:: Data to use ::
-- pv_equiv track=rewrite | github.com/mrazali/Network-Security-AES | AES_Encryption.py | bin_mul
-- ===== SOURCE A (Python) =====
-- def hot_bits(ary):
--     a = []
--     for i in range(0,len(ary)):
--         if ary[i]==1:
--             a.append(i+1)
--     return a
--
-- def bin_mul(ary2,ary1):
--     ary1.reverse()
--     ary2.reverse()
--     ary1 = hot_bits(ary1)
--     ary2 = hot_bits(ary2)
--     ary = []
--     bt = [0,0,0,0,0,0,0,0]
--     if 1 in ary1:
--         for i in ary2:
--             ary.append(i)
--     if 2 in ary1:
--         for i in ary2:
--             ary.append(i+1)
--     if 9 in ary:
--         ary[len(ary)-1]=5
--         ary.append(4)
--         ary.append(2)
--         ary.append(1)
--     for i in range(0,len(ary)):
--         for j in range(i+1,len(ary)):
--             if ary[i]==ary[j]:
--                 ary[i]=ary[j]=0
--     for i in ary:
--         if i!=0:
--             bt[i-1]=1
--     bt.reverse()
--     return bt
-- ===== SOURCE B (Python) =====
-- def bin_mul(ary2, ary1):
--     # Same in-place reversal side effects as the original.
--     ary1.reverse()
--     ary2.reverse()
--     h2 = [i + 1 for i, v in enumerate(ary2) if v == 1]
--     vals = (h2 if len(ary1) >= 1 and ary1[0] == 1 else []) \
--          + ([i + 1 for i in h2] if len(ary1) >= 2 and ary1[1] == 1 else [])
--     if 9 in vals:
--         vals[-1] = 5
--         vals += [4, 2, 1]
--     odd = set()
--     for v in vals:
--         if v in odd:
--             odd.remove(v)
--         else:
--             odd.add(v)
--     return [1 if (8 - i) in odd else 0 for i in range(8)]
-- ===== Notes on version B (the rewrite author's own statement) =====
-- stated objective: simpler
-- what changed: A's quadratic nested pair-cancel loop (zeroing equal pairs in place, then scanning for nonzero survivors) is replaced by a single pass maintaining a toggle set of values seen an odd number of times, and the index-loop hot_bits helper plus final bt.reverse() are replaced by comprehensions; B performs the same in-place reversals of both arguments.
import Mathlib
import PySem

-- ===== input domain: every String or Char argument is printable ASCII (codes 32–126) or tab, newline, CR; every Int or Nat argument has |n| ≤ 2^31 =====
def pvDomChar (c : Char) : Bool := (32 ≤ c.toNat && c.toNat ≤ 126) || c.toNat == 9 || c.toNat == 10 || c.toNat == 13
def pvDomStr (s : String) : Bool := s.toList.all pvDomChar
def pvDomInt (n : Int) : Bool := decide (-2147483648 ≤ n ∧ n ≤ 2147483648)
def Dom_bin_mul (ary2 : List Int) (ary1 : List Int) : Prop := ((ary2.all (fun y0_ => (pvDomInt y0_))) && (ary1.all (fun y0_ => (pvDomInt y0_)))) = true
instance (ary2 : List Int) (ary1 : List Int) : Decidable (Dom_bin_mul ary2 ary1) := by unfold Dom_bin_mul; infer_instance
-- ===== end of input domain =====

-- B replaces A's O(k^2) nested pair-cancel loop by a one-pass set toggle (odd-occurrence set);
-- both A and B reverse their two list arguments in place in Python (same side effect), so the
-- equivalence proved here covers the return value; the in-place reversals are identical by construction.

-- ===== PORT A =====
-- hot_bits: for i in range(0,len(ary)): if ary[i]==1: a.append(i+1)
-- (i ranges over valid indices 0..len-1, so List.range/getD are exact for range(0,len(ary))/ary[i])
def hotBitsA (ary : List Int) : List Int :=
  (List.range ary.length).foldl (fun a i => if ary.getD i 0 == 1 then a ++ [(i : Int) + 1] else a) []

-- the nested pair-cancel loop of A; len(ary) is constant during the loop (set keeps the length)
def pairClearA (ary : List Int) : List Int :=
  (List.range ary.length).foldl (fun a i =>
    (List.range' (i + 1) (ary.length - (i + 1))).foldl (fun a j =>
      if a.getD i 0 == a.getD j 0 then (a.set i 0).set j 0 else a) a) ary

-- everything after `ary1 = hot_bits(ary1); ary2 = hot_bits(ary2)`, with the two membership
-- tests `1 in ary1` / `2 in ary1` passed in as booleans (h2 is A's rebound `ary2`)
def restA (h2 : List Int) (b1 b2 : Bool) : List Int :=
  let ary : List Int := []
  let ary := if b1 then h2.foldl (fun a i => a ++ [i]) ary else ary
  let ary := if b2 then h2.foldl (fun a i => a ++ [i + 1]) ary else ary
  let ary := if (9 : Int) ∈ ary then
      (((PySem.List.pySetD ary ((ary.length : Int) - 1) 5) ++ [4]) ++ [2]) ++ [1]
    else ary
  let ary := pairClearA ary
  let bt := ary.foldl (fun bt i => if i ≠ 0 then PySem.List.pySetD bt (i - 1) 1 else bt)
      ([0, 0, 0, 0, 0, 0, 0, 0] : List Int)
  bt.reverse

def bin_mul (ary2 : List Int) (ary1 : List Int) : List Int :=
  let a1 := ary1.reverse
  let a2 := ary2.reverse
  let h1 := hotBitsA a1
  let h2 := hotBitsA a2
  restA h2 (decide ((1 : Int) ∈ h1)) (decide ((2 : Int) ∈ h1))

-- ===== PORT B =====
-- everything after the hot-bit comprehension, with the two guard booleans passed in
def restB (h2 : List Int) (b1 b2 : Bool) : List Int :=
  let vals := (if b1 then h2 else []) ++ (if b2 then h2.map (fun i => i + 1) else [])
  let vals := if (9 : Int) ∈ vals then (PySem.List.pySetD vals (-1) 5) ++ [4, 2, 1] else vals
  -- set toggle: odd.remove(v) is guarded by `v in odd`, so remove? is `some`; getD makes it total
  let odd := vals.foldl
      (fun s v => if v ∈ s then (PySem.Set.remove? s v).getD s else PySem.Set.add s v)
      ([] : PySem.Set Int)
  (List.range 8).map (fun i => if ((8 : Int) - (i : Int)) ∈ odd then (1 : Int) else 0)

def bin_mul_alt (ary2 : List Int) (ary1 : List Int) : List Int :=
  let a1 := ary1.reverse
  let a2 := ary2.reverse
  let h2 := ((PySem.List.enumerate a2).filter (fun p => p.2 == 1)).map (fun p => p.1 + 1)
  restB h2 (decide (1 ≤ a1.length ∧ a1.getD 0 0 = 1)) (decide (2 ≤ a1.length ∧ a1.getD 1 0 = 1))

-- ===== PRECONDITION & SPEC =====
-- Pre_ restricts the multiplicand ary2 to hot bits within the top 9 (resp. 8 when the second
-- guard fires) bit positions — the 8-bit GF(2^8) domain the function is written for; outside it
-- A's bt[i-1] assignment raises IndexError except for rare accidental pair-cancellations
-- (on those excluded returning inputs A and B agree anyway; see cites).
def Pre_bin_mul (ary2 : List Int) (ary1 : List Int) : Prop :=
  (ary1.reverse[0]? = some 1 → ∀ j < ary2.length, ary2.reverse[j]? = some 1 → j < 9) ∧
  (ary1.reverse[1]? = some 1 → ∀ j < ary2.length, ary2.reverse[j]? = some 1 → j < 8)
instance (ary2 : List Int) (ary1 : List Int) : Decidable (Pre_bin_mul ary2 ary1) := by
  unfold Pre_bin_mul; infer_instance

def pvWitness_bin_mul : List Int × List Int := ([1, 0, 1], [0, 1, 1])

def Spec_bin_mul (ary2 : List Int) (ary1 : List Int) (out : List Int) : Prop := out = bin_mul_alt ary2 ary1
instance (ary2 : List Int) (ary1 : List Int) (out : List Int) : Decidable (Spec_bin_mul ary2 ary1 out) := by unfold Spec_bin_mul; infer_instance

-- ===== CLAIM (what is proved, stated in full; the proofs are below) =====
def Claim_equal_bin_mul : Prop := ∀ (ary2 : List Int) (ary1 : List Int), Dom_bin_mul ary2 ary1 → Pre_bin_mul ary2 ary1 → Spec_bin_mul ary2 ary1 (bin_mul ary2 ary1)

-- ===== LEMMAS AND PROOFS =====

def hotSpec (l : List Int) : List Int :=
  ((List.range l.length).filter (fun i => l.getD i 0 == 1)).map (fun (i : Nat) => (i : Int) + 1)

theorem hotB_eq (l : List Int) :
    ((PySem.List.enumerate l).filter (fun p => p.2 == 1)).map (fun p => p.1 + 1) = hotSpec l := by
  rw [PySem.List.enumerate_eq_map_pyRange l 0]
  rw [List.filter_map, List.map_map]
  unfold hotSpec
  rw [show PySem.List.len l = ((l.length : Nat) : Int) from rfl, PySem.List.pyRange_zero_nat]
  rw [List.filter_map, List.map_map]
  simp [Function.comp_def]

theorem mem_hotSpec {l : List Int} {v : Int} :
    v ∈ hotSpec l ↔ ∃ i : Nat, i < l.length ∧ l[i]? = some 1 ∧ v = (i : Int) + 1 := by
  unfold hotSpec
  simp only [List.mem_map, List.mem_filter, List.mem_range, beq_iff_eq]
  constructor
  · rintro ⟨i, ⟨hi, hv⟩, rfl⟩
    exact ⟨i, hi, by rw [List.getElem?_eq_getElem hi]; rw [List.getD_eq_getElem?_getD, List.getElem?_eq_getElem hi] at hv; simp_all, rfl⟩
  · rintro ⟨i, hi, hv, rfl⟩
    exact ⟨i, ⟨hi, by rw [List.getD_eq_getElem?_getD, hv]; rfl⟩, rfl⟩

theorem pairwise_hotSpec (l : List Int) : (hotSpec l).Pairwise (· < ·) := by
  unfold hotSpec
  refine List.Pairwise.map _ ?_ (List.Pairwise.filter _ List.pairwise_lt_range)
  intro a b h
  show (a : Int) + 1 < (b : Int) + 1
  omega

theorem getD_iff_getElem?_one (l : List Int) (k : Nat) :
    (k + 1 ≤ l.length ∧ l.getD k 0 = 1) ↔ l[k]? = some 1 := by
  constructor
  · rintro ⟨h1, h2⟩
    have hk : k < l.length := by omega
    rw [List.getD_eq_getElem?_getD, List.getElem?_eq_getElem hk] at h2
    rw [List.getElem?_eq_getElem hk]
    simpa using h2
  · intro h
    have hk : k < l.length := by
      by_contra hk
      rw [List.getElem?_eq_none_iff.2 (by omega)] at h
      cases h
    rw [List.getElem?_eq_getElem hk] at h
    refine ⟨by omega, ?_⟩
    rw [List.getD_eq_getElem?_getD, List.getElem?_eq_getElem hk]
    simpa using h

theorem one_mem_hotSpec (l : List Int) :
    ((1 : Int) ∈ hotSpec l) ↔ (1 ≤ l.length ∧ l.getD 0 0 = 1) := by
  rw [mem_hotSpec, getD_iff_getElem?_one l 0]
  constructor
  · rintro ⟨i, hi, hv, he⟩
    have : i = 0 := by omega
    subst this; simpa using hv
  · intro h; exact ⟨0, by
      have : 0 < l.length := by
        by_contra hk
        rw [List.getElem?_eq_none_iff.2 (by omega)] at h
        cases h
      exact ⟨this, h, rfl⟩⟩

theorem two_mem_hotSpec (l : List Int) :
    ((2 : Int) ∈ hotSpec l) ↔ (2 ≤ l.length ∧ l.getD 1 0 = 1) := by
  rw [mem_hotSpec, getD_iff_getElem?_one l 1]
  constructor
  · rintro ⟨i, hi, hv, he⟩
    have : i = 1 := by omega
    subst this; simpa using hv
  · intro h; exact ⟨1, by
      have : 1 < l.length := by
        by_contra hk
        rw [List.getElem?_eq_none_iff.2 (by omega)] at h
        cases h
      exact ⟨this, h, rfl⟩⟩

theorem sorted_subset_sublist : ∀ (l H : List Int), H.Pairwise (· < ·) → l.Pairwise (· < ·) →
    (∀ x ∈ H, x ∈ l) → H.Sublist l := by
  intro l
  induction l with
  | nil =>
    intro H _ _ hs
    cases H with
    | nil => exact List.Sublist.refl _
    | cons h t => exact absurd (hs h (by simp)) (by simp)
  | cons x l ih =>
    intro H hH hl hs
    cases H with
    | nil => exact List.nil_sublist _
    | cons h t =>
      rcases List.pairwise_cons.1 hH with ⟨hht, ht⟩
      rcases List.pairwise_cons.1 hl with ⟨hxl, hl'⟩
      by_cases hx : h = x
      · subst hx
        refine List.Sublist.cons₂ _ (ih t ht hl' ?_)
        intro y hy
        have hyl : y ∈ h :: l := hs y (List.mem_cons_of_mem _ hy)
        rcases List.mem_cons.1 hyl with rfl | h2
        · exact absurd (hht y hy) (lt_irrefl y)
        · exact h2
      · have hmem : h ∈ l := by
          rcases List.mem_cons.1 (hs h (by simp)) with rfl | h2
          · exact absurd rfl hx
          · exact h2
        refine List.Sublist.cons _ (ih (h :: t) hH hl' ?_)
        intro y hy
        rcases List.mem_cons.1 hy with rfl | hyt
        · exact hmem
        · have hxy : x < y := lt_trans (hxl h hmem) (hht y hyt)
          rcases List.mem_cons.1 (hs y hy) with rfl | h2
          · exact absurd hxy (lt_irrefl y)
          · exact h2

theorem hotBitsA_eq (l : List Int) : hotBitsA l = hotSpec l := by
  unfold hotBitsA hotSpec
  simpa using PySem.List.foldl_append_if (fun i => l.getD i 0 == 1)
    (fun (i : Nat) => (i : Int) + 1) (List.range l.length) []

theorem rest_false_false (H H' : List Int) : restA H false false = restB H' false false := by
  simp [restA, restB, pairClearA]

theorem mem_one_to_nine {v : Int} (h1 : 1 ≤ v) (h2 : v ≤ 9) :
    v ∈ ([1, 2, 3, 4, 5, 6, 7, 8, 9] : List Int) := by
  simp only [List.mem_cons, List.not_mem_nil, or_false]
  omega

theorem hotSpec_bound {a2 : List Int} {m : Nat}
    (hok : ∀ j < a2.length, a2[j]? = some 1 → j < m) :
    ∀ v ∈ hotSpec a2, 1 ≤ v ∧ v ≤ (m : Int) := by
  intro v hv
  rcases mem_hotSpec.1 hv with ⟨i, hi, hv1, rfl⟩
  have := hok i hi hv1
  omega

theorem hotSpec_sublist {a2 : List Int} {m : Nat} (hm : m ≤ 9)
    (hok : ∀ j < a2.length, a2[j]? = some 1 → j < m) :
    (hotSpec a2).Sublist ([1, 2, 3, 4, 5, 6, 7, 8, 9] : List Int) := by
  refine sorted_subset_sublist _ _ (pairwise_hotSpec a2) (by decide) ?_
  intro v hv
  rcases hotSpec_bound hok v hv with ⟨h1, h2⟩
  exact mem_one_to_nine h1 (by omega)

set_option maxRecDepth 100000 in
set_option maxHeartbeats 4000000 in
theorem core : ∀ H ∈ ([1, 2, 3, 4, 5, 6, 7, 8, 9] : List Int).sublists, ∀ b1 b2 : Bool,
    (b2 = true → (9 : Int) ∉ H) → restA H b1 b2 = restB H b1 b2 := by
  decide

-- ===== VERDICT (by name: the statement is the Claim_ definition above) =====
theorem bin_mul_spec : Claim_equal_bin_mul := by
  intro ary2 ary1 _ hpre
  unfold Spec_bin_mul
  simp only [bin_mul, bin_mul_alt, hotBitsA_eq, hotB_eq]
  rw [show (decide ((1 : Int) ∈ hotSpec ary1.reverse))
        = decide (1 ≤ ary1.reverse.length ∧ ary1.reverse.getD 0 0 = 1)
      from decide_eq_decide.2 (one_mem_hotSpec ary1.reverse),
      show (decide ((2 : Int) ∈ hotSpec ary1.reverse))
        = decide (2 ≤ ary1.reverse.length ∧ ary1.reverse.getD 1 0 = 1)
      from decide_eq_decide.2 (two_mem_hotSpec ary1.reverse)]
  have hlen : ary2.reverse.length = ary2.length := List.length_reverse
  by_cases h2 : 2 ≤ ary1.reverse.length ∧ ary1.reverse.getD 1 0 = 1
  · -- second guard fires: Pre_ bounds the hot bits by 8, so 9 is not among them
    have hok : ∀ j < ary2.length, ary2.reverse[j]? = some 1 → j < 8 :=
      hpre.2 ((getD_iff_getElem?_one ary1.reverse 1).1 h2)
    have hok' : ∀ j < ary2.reverse.length, ary2.reverse[j]? = some 1 → j < 8 := by
      rw [hlen]; exact hok
    have hsub := hotSpec_sublist (by omega) hok'
    have h9 : (9 : Int) ∉ hotSpec ary2.reverse := by
      intro h
      have := (hotSpec_bound hok' 9 h).2
      omega
    rw [decide_eq_true h2]
    exact core _ (List.mem_sublists.2 hsub) _ true (fun _ => h9)
  · rw [decide_eq_false h2]
    by_cases h1 : 1 ≤ ary1.reverse.length ∧ ary1.reverse.getD 0 0 = 1
    · -- only the first guard fires: Pre_ bounds the hot bits by 9
      have hok : ∀ j < ary2.length, ary2.reverse[j]? = some 1 → j < 9 :=
        hpre.1 ((getD_iff_getElem?_one ary1.reverse 0).1 h1)
      have hok' : ∀ j < ary2.reverse.length, ary2.reverse[j]? = some 1 → j < 9 := by
        rw [hlen]; exact hok
      have hsub := hotSpec_sublist (by omega) hok'
      rw [decide_eq_true h1]
      exact core _ (List.mem_sublists.2 hsub) _ false (by simp)
    · -- neither guard fires: both programs build the empty list and return eight zeros
      rw [decide_eq_false h1]
      exact rest_false_false _ _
:::
Copy out every line in the records where the word "rewrite" is found.

-- pv_equiv track=rewrite | github.com/mrazali/Network-Security-AES | AES_Encryption.py | bin_mul
-- ===== Notes on version B (the rewrite author's own statement) =====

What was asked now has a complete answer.